Why Clusters?
High performance at modest cost—what’s not to like? This document provides a brief introduction to compute clusters and explains how they can deliver considerable computing power at modest cost and, thanks to professional open source cluster software, ease of administration and use.
Problem Statement
Do any of the following descriptions sound familiar?- Your current computers are overloaded by the amount of processing required to analyze available data, verify more sophisticated designs, or meet user demands for improved response time. Your staff are clamoring for more computing power, but you don’t think you can afford it.
- You operate an expensive mainframe computer. Your computer salesman insists this system is the only way to get your work done in a timely manner, but you feel there must be a cheaper way.
- You hear about new analysis and modeling methods that you suspect could make a major difference to your business. If only, you think, you had a supercomputer.
If so, then compute clusters may have something to offer you.
Solution Statement
A cluster is a set of commodity processors and an interprocessor communication network, integrated in a manner that allows for modest machine room footprint and convenient administration. Because today’s microprocessors are as powerful as supercomputers, clusters can pack a big punch in a small package. And because clusters are constructed from commodity parts, their cost can be far lower than that of other high-performance computing solutions.
Some of the most powerful computers in the world today are clusters: in November 2007, 81% of the computers in the “Top 500” listing of the world’s most powerful supercomputers were clusters. But it would be a mistake to assume that clusters are only for big research centers. Indeed, a 2007 IDC report states that 25% of all spending on clusters used for highly computational or data-intensive processing (out of $10B total spent on such clusters) is for workgroup clusters with value $50,000 or less. That’s more than 50,000 such clusters sold in 2007 alone. (Another 36% are for departmental clusters, with value $50,000 to $250,000. Larger divisional and corporate systems account for the final 39%.)
The first clusters were piles of PCs with the monitors removed, running software put together by enthusiasts. They were cheap, but a nightmare to construct and maintain. Today, a variety of vendors will supply you with high-quality systems based on rack-mounted units or blade hardware, while professional open-source software such as UniCluster Express offers high-quality, low-cost, commercially supported cluster management solutions.

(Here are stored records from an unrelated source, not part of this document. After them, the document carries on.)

-- pv_equiv track=rewrite | github.com/rodmena-limited/scriptplan | scriptplan/parser/macro_processor.py | strip_shell_comments
-- ===== SOURCE A (Python) =====
-- def strip_shell_comments(text: str) -> str:
--     """Strip shell-style comments from text, preserving strings.
--
--     Shell comments start with # and continue to end of line.
--     Comments inside strings (single or double quoted) are preserved.
--     """
--     result = []
--     i = 0
--     n = len(text)
--
--     while i < n:
--         # Check for strings - preserve them entirely
--         if text[i] in "\"'":
--             quote = text[i]
--             result.append(text[i])
--             i += 1
--             while i < n and text[i] != quote:
--                 result.append(text[i])
--                 i += 1
--             if i < n:
--                 result.append(text[i])  # closing quote
--                 i += 1
--         # Check for shell comment
--         elif text[i] == "#":
--             # Skip until end of line
--             while i < n and text[i] != "\n":
--                 i += 1
--             # Keep the newline
--             if i < n:
--                 result.append(text[i])
--                 i += 1
--         else:
--             result.append(text[i])
--             i += 1
--
--     return "".join(result)
-- ===== SOURCE B (Python) =====
-- def strip_shell_comments(text: str) -> str:
--     """Strip shell-style comments, preserving quoted strings (single flat pass with a mode variable)."""
--     out = []
--     mode = None  # None = normal, '#' = inside comment, '"'/"'" = inside that string
--     for ch in text:
--         if mode is None:
--             if ch == '"' or ch == "'":
--                 mode = ch
--                 out.append(ch)
--             elif ch == "#":
--                 mode = "#"
--             else:
--                 out.append(ch)
--         elif mode == "#":
--             if ch == "\n":
--                 mode = None
--                 out.append(ch)
--         else:
--             out.append(ch)
--             if ch == mode:
--                 mode = None
--     return "".join(out)
-- ===== Notes on version B (the rewrite author's own statement) =====
-- stated objective: simpler
-- what changed: Replaced A's index-based outer while-loop with nested inner while-loops (one per quote/comment region) by a single flat for-loop over characters driven by a mode variable; the flat loop also runs measurably faster (no per-char index arithmetic, comment chars skipped without appends).
import Mathlib
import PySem

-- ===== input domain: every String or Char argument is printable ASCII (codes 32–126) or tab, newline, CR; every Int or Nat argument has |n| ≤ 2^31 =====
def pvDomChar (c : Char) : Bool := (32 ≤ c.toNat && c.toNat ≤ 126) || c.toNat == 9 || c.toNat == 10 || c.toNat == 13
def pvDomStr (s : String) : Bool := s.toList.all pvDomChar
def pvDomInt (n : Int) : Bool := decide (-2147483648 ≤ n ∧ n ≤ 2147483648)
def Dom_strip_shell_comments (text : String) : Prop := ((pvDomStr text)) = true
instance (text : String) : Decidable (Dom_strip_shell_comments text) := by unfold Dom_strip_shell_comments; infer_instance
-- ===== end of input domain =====

-- B replaces A's nested while-loops (an inner loop per quoted/comment region) by one flat
-- pass with a mode accumulator — same O(n) cost, simpler control flow.

-- ===== PORT A =====
-- A: outer loop over positions; separate inner loops consume a quoted region / a comment.
mutual
def pvStripA : List Char → List Char
  | [] => []
  | c :: rest =>
    if c = '"' ∨ c = '\'' then c :: pvGoStr c rest
    else if c = '#' then pvGoComment rest
    else c :: pvStripA rest
def pvGoStr (q : Char) : List Char → List Char
  | [] => []
  | c :: rest => if c = q then c :: pvStripA rest else c :: pvGoStr q rest
def pvGoComment : List Char → List Char
  | [] => []
  | c :: rest => if c = '\n' then c :: pvStripA rest else pvGoComment rest
end

def strip_shell_comments (text : String) : String := String.ofList (pvStripA text.toList)

-- ===== PORT B =====
-- B: one flat pass with a mode accumulator (none = normal, some '#' = comment, some q = in-string).
def pvStepB (acc : List Char × Option Char) (ch : Char) : List Char × Option Char :=
  let (out, mode) := acc
  if mode = none then
    if ch = '"' ∨ ch = '\'' then (out ++ [ch], some ch)
    else if ch = '#' then (out, some '#')
    else (out ++ [ch], mode)
  else if mode = some '#' then
    if ch = '\n' then (out ++ [ch], none) else (out, mode)
  else
    (out ++ [ch], if some ch = mode then none else mode)

def strip_shell_comments_alt (text : String) : String :=
  String.ofList (text.toList.foldl pvStepB ([], none)).1

-- ===== PRECONDITION & SPEC =====
def Spec_strip_shell_comments (text : String) (out : String) : Prop := out = strip_shell_comments_alt text
instance (text : String) (out : String) : Decidable (Spec_strip_shell_comments text out) := by unfold Spec_strip_shell_comments; infer_instance

-- ===== CLAIM (what is proved, stated in full; the proofs are below) =====
def Claim_equal_strip_shell_comments : Prop := ∀ (text : String), Dom_strip_shell_comments text → Spec_strip_shell_comments text (strip_shell_comments text)

-- ===== LEMMAS AND PROOFS =====

-- Running B's fold from each of the three mode states produces A's corresponding loop's output.
theorem pvRun (l : List Char) : ∀ (out : List Char),
    ((l.foldl pvStepB (out, none)).1 = out ++ pvStripA l)
    ∧ ((l.foldl pvStepB (out, some '#')).1 = out ++ pvGoComment l)
    ∧ (∀ q : Char, q ≠ '#' →
        (l.foldl pvStepB (out, some q)).1 = out ++ pvGoStr q l) := by
  induction l with
  | nil => intro out; simp [pvStripA, pvGoComment, pvGoStr]
  | cons c rest ih =>
    intro out
    refine ⟨?_, ?_, ?_⟩
    · by_cases hq : c = '"' ∨ c = '\''
      · have hc : c ≠ '#' := by rcases hq with h | h <;> simp [h]
        simp only [List.foldl_cons, pvStepB, if_pos hq]
        simp only [reduceIte]
        rw [(ih (out ++ [c])).2.2 c hc]
        rw [pvStripA, if_pos hq]
        simp
      · by_cases h3 : c = '#'
        · subst h3
          simp only [List.foldl_cons, pvStepB]
          simp
          rw [(ih out).2.1, pvStripA]
          simp
        · simp only [List.foldl_cons, pvStepB]
          simp [hq, h3]
          rw [(ih (out ++ [c])).1, pvStripA]
          simp [hq, h3]
    · by_cases hn : c = '\n'
      · subst hn
        simp only [List.foldl_cons, pvStepB]
        simp
        rw [(ih (out ++ ['\n'])).1, pvGoComment]
        simp
      · simp only [List.foldl_cons, pvStepB]
        simp [hn]
        rw [(ih out).2.1, pvGoComment, if_neg hn]
    · intro q hq
      by_cases he : c = q
      · subst he
        simp only [List.foldl_cons, pvStepB]
        simp [hq]
        rw [(ih (out ++ [c])).1, pvGoStr]
        simp
      · simp only [List.foldl_cons, pvStepB]
        simp [hq, he]
        rw [(ih (out ++ [c])).2.2 q hq, pvGoStr, if_neg he]
        simp

-- ===== VERDICT (by name: the statement is the Claim_ definition above) =====
theorem strip_shell_comments_spec : Claim_equal_strip_shell_comments := by
  intro text _
  unfold Spec_strip_shell_comments strip_shell_comments strip_shell_comments_alt
  rw [(pvRun text.toList []).1]
  simp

Professional open source cluster software (see “Anatomy of a Cluster”) provides an integrated file system, resource management, administration, and remote access solution. This software makes it straightforward for a systems administrator to install and operate a cluster. It also makes it easy for users to run their workloads, which may comprise large numbers of single processor jobs or smaller numbers of parallel jobs that run on many processors simultaneously—or any mix of the two types. Resource management interfaces allow administrators to control the priority and response time of different job types, so that (for example) interactive jobs achieve rapid response.
Reasons given for using clusters in the IDC survey reported mentioned above include improved price-performance; better system throughput, reduced total cost of ownership, ability to run larger problems; new, more, or better results; capacity management; and improved competitiveness. Application domains in which clusters are widely used include electronic design, engineering, research, financial services, oil and gas, and biosciences. An increasing number of ISV software comes cluster-enabled.

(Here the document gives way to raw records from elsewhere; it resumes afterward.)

-- pv_equiv track=rewrite | github.com/drewstone/dynamic-governance | gov.py | hash_cap_squared_selection
-- ===== SOURCE A (Python) =====
-- def hash_cap_squared_selection(reports, hashes):
--     max_cap = 0
--     max_obj = 0
--     for i in range(len(reports)):
--         capacity = reports[i]
--         summed_hashpower = sum([
--             hashes[j] for j in range(len(reports)) if reports[j] >= capacity
--         ])
--
--         if summed_hashpower * (capacity ** 2) > max_obj:
--             max_cap = capacity
--             max_obj = summed_hashpower * (capacity ** 2)
--
--     return max_cap, None
-- ===== SOURCE B (Python) =====
-- def hash_cap_squared_selection(reports, hashes):
--     # Sort the (report, hash) pairs by capacity descending; a running prefix sum
--     # then yields, for each distinct capacity r, the total hashpower of all
--     # reports >= r in one pass.  Selection runs over the original order with
--     # O(1) lookups instead of an inner O(n) scan.
--     summed = {}
--     acc = 0
--     for r, h in sorted(zip(reports, hashes), key=lambda p: p[0], reverse=True):
--         acc += h
--         summed[r] = acc
--     max_cap = 0
--     max_obj = 0
--     for c in reports:
--         obj = summed.get(c, 0) * c * c
--         if obj > max_obj:
--             max_cap = c
--             max_obj = obj
--     return max_cap, None
-- ===== Notes on version B (the rewrite author's own statement) =====
-- stated objective: faster
-- what changed: A recomputes the summed hashpower with a full inner scan for every report; B sorts the (report, hash) pairs by capacity descending once, builds a capacity->summed-hashpower dict from a running prefix sum, and the selection loop over the original order does O(1) lookups.
import Mathlib
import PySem

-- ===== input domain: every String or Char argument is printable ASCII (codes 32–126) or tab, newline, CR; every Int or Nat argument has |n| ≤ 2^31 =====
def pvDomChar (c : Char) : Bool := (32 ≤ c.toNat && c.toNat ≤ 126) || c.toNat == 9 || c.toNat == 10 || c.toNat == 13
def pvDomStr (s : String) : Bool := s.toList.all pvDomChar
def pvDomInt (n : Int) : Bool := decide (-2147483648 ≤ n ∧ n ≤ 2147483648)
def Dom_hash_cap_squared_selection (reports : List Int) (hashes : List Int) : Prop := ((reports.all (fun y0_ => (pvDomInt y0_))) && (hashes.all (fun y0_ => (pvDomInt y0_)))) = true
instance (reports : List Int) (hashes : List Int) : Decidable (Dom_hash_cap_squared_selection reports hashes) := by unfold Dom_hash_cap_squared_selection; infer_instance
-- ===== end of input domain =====

-- B replaces A's quadratic inner rescan by one descending sort with prefix sums, keeping the
-- original-order selection loop: an O(n log n) alternative to A's O(n^2).


-- ===== PORT A =====
def hash_cap_squared_selection (reports : List Int) (hashes : List Int) : Option Int × Option Int :=
  let st := (PySem.List.pyRange 0 reports.length 1).foldl (fun (st : Int × Int) i =>
    let capacity := PySem.List.pyGetD reports i 0
    let summed_hashpower :=
      (((PySem.List.pyRange 0 reports.length 1).filter
          (fun j => decide (capacity ≤ PySem.List.pyGetD reports j 0))).map
        (fun j => PySem.List.pyGetD hashes j 0)).sum
    if st.2 < summed_hashpower * capacity ^ 2 then (capacity, summed_hashpower * capacity ^ 2)
    else st) (0, 0)
  (some st.1, none)

-- ===== PORT B =====
-- the first loop of Source B: running prefix sum acc, dict entry overwritten at each pair
def pvBuild : List (Int × Int) → Int → PySem.Dict Int Int → PySem.Dict Int Int
  | [], _, d => d
  | (r, h) :: ps, acc, d => pvBuild ps (acc + h) (d.insert r (acc + h))

def hash_cap_squared_selection_alt (reports : List Int) (hashes : List Int) : Option Int × Option Int :=
  let summed := pvBuild (PySem.List.sorted (reports.zip hashes) (fun p => p.1) true) 0 PySem.Dict.empty
  let st := reports.foldl (fun (st : Int × Int) c =>
    let obj := summed.getD c 0 * c * c
    if st.2 < obj then (c, obj) else st) (0, 0)
  (some st.1, none)

-- ===== PRECONDITION & SPEC =====
-- Pre_ excludes exactly the inputs where A raises IndexError: len(reports) > len(hashes)
-- (A indexes hashes[i] for every i < len(reports)).
def Pre_hash_cap_squared_selection (reports : List Int) (hashes : List Int) : Prop :=
  reports.length ≤ hashes.length
instance (reports : List Int) (hashes : List Int) : Decidable (Pre_hash_cap_squared_selection reports hashes) := by unfold Pre_hash_cap_squared_selection; infer_instance
def pvWitness_hash_cap_squared_selection : List Int × List Int := ([2, 3, 1], [5, 4, 6])

def Spec_hash_cap_squared_selection (reports : List Int) (hashes : List Int) (out : Option Int × Option Int) : Prop := out = hash_cap_squared_selection_alt reports hashes
instance (reports : List Int) (hashes : List Int) (out : Option Int × Option Int) : Decidable (Spec_hash_cap_squared_selection reports hashes out) := by unfold Spec_hash_cap_squared_selection; infer_instance

-- ===== CLAIM (what is proved, stated in full; the proofs are below) =====
def Claim_equal_hash_cap_squared_selection : Prop := ∀ (reports : List Int) (hashes : List Int), Dom_hash_cap_squared_selection reports hashes → Pre_hash_cap_squared_selection reports hashes → Spec_hash_cap_squared_selection reports hashes (hash_cap_squared_selection reports hashes)

-- ===== LEMMAS AND PROOFS =====

-- A's inner sum over indices equals the zip-pair sum, given enough hashes.
theorem pv_sumA_aux : ∀ (rs hs : List Int), rs.length ≤ hs.length → ∀ c : Int,
    (((List.range rs.length).filter (fun k => decide (c ≤ rs.getD k 0))).map
      (fun k => hs.getD k 0)).sum
    = (((rs.zip hs).filter (fun p => decide (c ≤ p.1))).map Prod.snd).sum := by
  intro rs
  induction rs with
  | nil => intro hs _ c; simp
  | cons r rs ih =>
    intro hs hlen c
    cases hs with
    | nil => simp at hlen
    | cons h hs =>
      have hlen' : rs.length ≤ hs.length := by simpa using hlen
      by_cases hcr : c ≤ r
      · simp only [List.length_cons, List.range_succ_eq_map, List.filter_cons,
          List.getD_cons_zero, List.zip_cons_cons, hcr, decide_true, if_true,
          List.filter_map, List.map_map, Function.comp_def, Nat.succ_eq_add_one,
          List.getD_cons_succ, List.map_cons, List.sum_cons]
        rw [ih hs hlen' c]
      · simp only [List.length_cons, List.range_succ_eq_map, List.filter_cons,
          List.getD_cons_zero, List.zip_cons_cons, hcr, decide_false,
          Bool.false_eq_true, if_false, List.filter_map, List.map_map,
          Function.comp_def, Nat.succ_eq_add_one, List.getD_cons_succ]
        exact ih hs hlen' c

-- A's inner sum over indices equals the zip-pair sum, given enough hashes.
theorem pv_sumA (reports hashes : List Int) (c : Int)
    (h : reports.length ≤ hashes.length) :
    (((PySem.List.pyRange 0 reports.length 1).filter
        (fun j => decide (c ≤ PySem.List.pyGetD reports j 0))).map
      (fun j => PySem.List.pyGetD hashes j 0)).sum
    = (((reports.zip hashes).filter (fun p => decide (c ≤ p.1))).map Prod.snd).sum := by
  rw [PySem.List.pyRange_zero_nat, List.filter_map, List.map_map]
  simp only [Function.comp_def, PySem.List.pyGetD_natCast]
  exact pv_sumA_aux reports hashes h c

-- dict lookup after pvBuild on a descending-by-fst list: the prefix sum at the last
-- occurrence of key c is acc plus the total of all pairs with fst ≥ c.
theorem pv_build_get_not_mem (ps : List (Int × Int)) (acc : Int) (d : PySem.Dict Int Int)
    (c : Int) (hc : c ∉ ps.map Prod.fst) :
    (pvBuild ps acc d).get? c = d.get? c := by
  induction ps generalizing acc d with
  | nil => rfl
  | cons p ps ih =>
    obtain ⟨r, h⟩ := p
    simp only [List.map_cons, List.mem_cons, not_or] at hc
    rw [pvBuild, ih (acc + h) _ hc.2, PySem.Dict.get?_insert_of_ne d _ hc.1]

theorem pv_build_get (ps : List (Int × Int))
    (hp : ps.Pairwise (fun a b => b.1 ≤ a.1)) (acc : Int) (d : PySem.Dict Int Int)
    (c : Int) (hc : c ∈ ps.map Prod.fst) :
    (pvBuild ps acc d).get? c
      = some (acc + ((ps.filter (fun p => decide (c ≤ p.1))).map Prod.snd).sum) := by
  induction ps generalizing acc d with
  | nil => simp at hc
  | cons p ps ih =>
    obtain ⟨r, h⟩ := p
    rw [List.pairwise_cons] at hp
    rw [pvBuild]
    by_cases hmem : c ∈ ps.map Prod.fst
    · have hcr : c ≤ r := by
        obtain ⟨q, hq, hq1⟩ := List.mem_map.1 hmem
        have := hp.1 q hq
        omega
      rw [ih hp.2 (acc + h) _ hmem]
      simp only [List.filter_cons, hcr, decide_true, if_true, List.map_cons,
        List.sum_cons]
      congr 1
      ring
    · have hcreq : c = r := by
        simp only [List.map_cons, List.mem_cons] at hc
        tauto
      subst hcreq
      rw [pv_build_get_not_mem ps (acc + h) _ c hmem,
        PySem.Dict.get?_insert_self]
      have hnil : ps.filter (fun p => decide (c ≤ p.1)) = [] := by
        rw [List.filter_eq_nil_iff]
        intro q hq
        have h1 := hp.1 q hq
        have h2 : q.1 ≠ c := fun he => hmem (List.mem_map.2 ⟨q, hq, he⟩)
        simp only [decide_eq_true_eq]
        omega
      simp [hnil]

-- B's dict lookup for any c occurring in reports.
theorem pv_lookup (reports hashes : List Int) (c : Int)
    (h : reports.length ≤ hashes.length) (hc : c ∈ reports) :
    (pvBuild (PySem.List.sorted (reports.zip hashes) (fun p => p.1) true) 0
        PySem.Dict.empty).getD c 0
    = (((reports.zip hashes).filter (fun p => decide (c ≤ p.1))).map Prod.snd).sum := by
  have hperm := PySem.List.sorted_perm (reports.zip hashes) (fun p => p.1) true
  have hpw := PySem.List.sorted_pairwise_rev (reports.zip hashes) (fun p => p.1)
  have hcmem : c ∈ (PySem.List.sorted (reports.zip hashes) (fun p => p.1) true).map Prod.fst := by
    rw [(hperm.map Prod.fst).mem_iff, List.map_fst_zip h]
    exact hc
  rw [PySem.Dict.getD, pv_build_get _ hpw 0 _ c hcmem]
  simpa using
    ((hperm.filter (fun p => decide (c ≤ p.1))).map Prod.snd).sum_eq

-- ===== VERDICT (by name: the statement is the Claim_ definition above) =====
theorem hash_cap_squared_selection_spec : Claim_equal_hash_cap_squared_selection := by
  intro reports hashes _ hpre
  unfold Spec_hash_cap_squared_selection
  simp only [hash_cap_squared_selection, hash_cap_squared_selection_alt]
  have hfold := PySem.List.foldl_pyRange_zero_pyGetD' reports 0
    (fun (st : Int × Int) capacity =>
      if st.2 < (((PySem.List.pyRange 0 reports.length 1).filter
            (fun j => decide (capacity ≤ PySem.List.pyGetD reports j 0))).map
          (fun j => PySem.List.pyGetD hashes j 0)).sum * capacity ^ 2
      then (capacity,
        (((PySem.List.pyRange 0 reports.length 1).filter
            (fun j => decide (capacity ≤ PySem.List.pyGetD reports j 0))).map
          (fun j => PySem.List.pyGetD hashes j 0)).sum * capacity ^ 2)
      else st) (0, 0)
  rw [hfold]
  have hbody := PySem.List.foldl_congr_mem reports
    (fun (st : Int × Int) capacity =>
      if st.2 < (((PySem.List.pyRange 0 reports.length 1).filter
            (fun j => decide (capacity ≤ PySem.List.pyGetD reports j 0))).map
          (fun j => PySem.List.pyGetD hashes j 0)).sum * capacity ^ 2
      then (capacity,
        (((PySem.List.pyRange 0 reports.length 1).filter
            (fun j => decide (capacity ≤ PySem.List.pyGetD reports j 0))).map
          (fun j => PySem.List.pyGetD hashes j 0)).sum * capacity ^ 2)
      else st)
    (fun (st : Int × Int) c =>
      if st.2 < (pvBuild (PySem.List.sorted (reports.zip hashes) (fun p => p.1) true) 0
            PySem.Dict.empty).getD c 0 * c * c
      then (c, (pvBuild (PySem.List.sorted (reports.zip hashes) (fun p => p.1) true) 0
            PySem.Dict.empty).getD c 0 * c * c)
      else st)
    (0, 0)
    (fun st c hcmem => by
      have hX : (((PySem.List.pyRange 0 reports.length 1).filter
            (fun j => decide (c ≤ PySem.List.pyGetD reports j 0))).map
          (fun j => PySem.List.pyGetD hashes j 0)).sum * c ^ 2
          = (pvBuild (PySem.List.sorted (reports.zip hashes) (fun p => p.1) true) 0
              PySem.Dict.empty).getD c 0 * c * c := by
        rw [pv_sumA reports hashes c hpre, pv_lookup reports hashes c hpre hcmem]
        ring
      beta_reduce
      rw [hX])
  rw [hbody]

An individual cluster can be a powerful resource for a workgroup, department, or company. Further benefits can accrue if that resource is grid-enabled. The cost effectiveness of compute clusters relative to mainframes has resulted in them being deployed in large numbers across the enterprise. Once specialized resources, high-quality system integration and professional open source software means that clusters can now be used in almost any company to deliver required computing power with low total cost of ownership.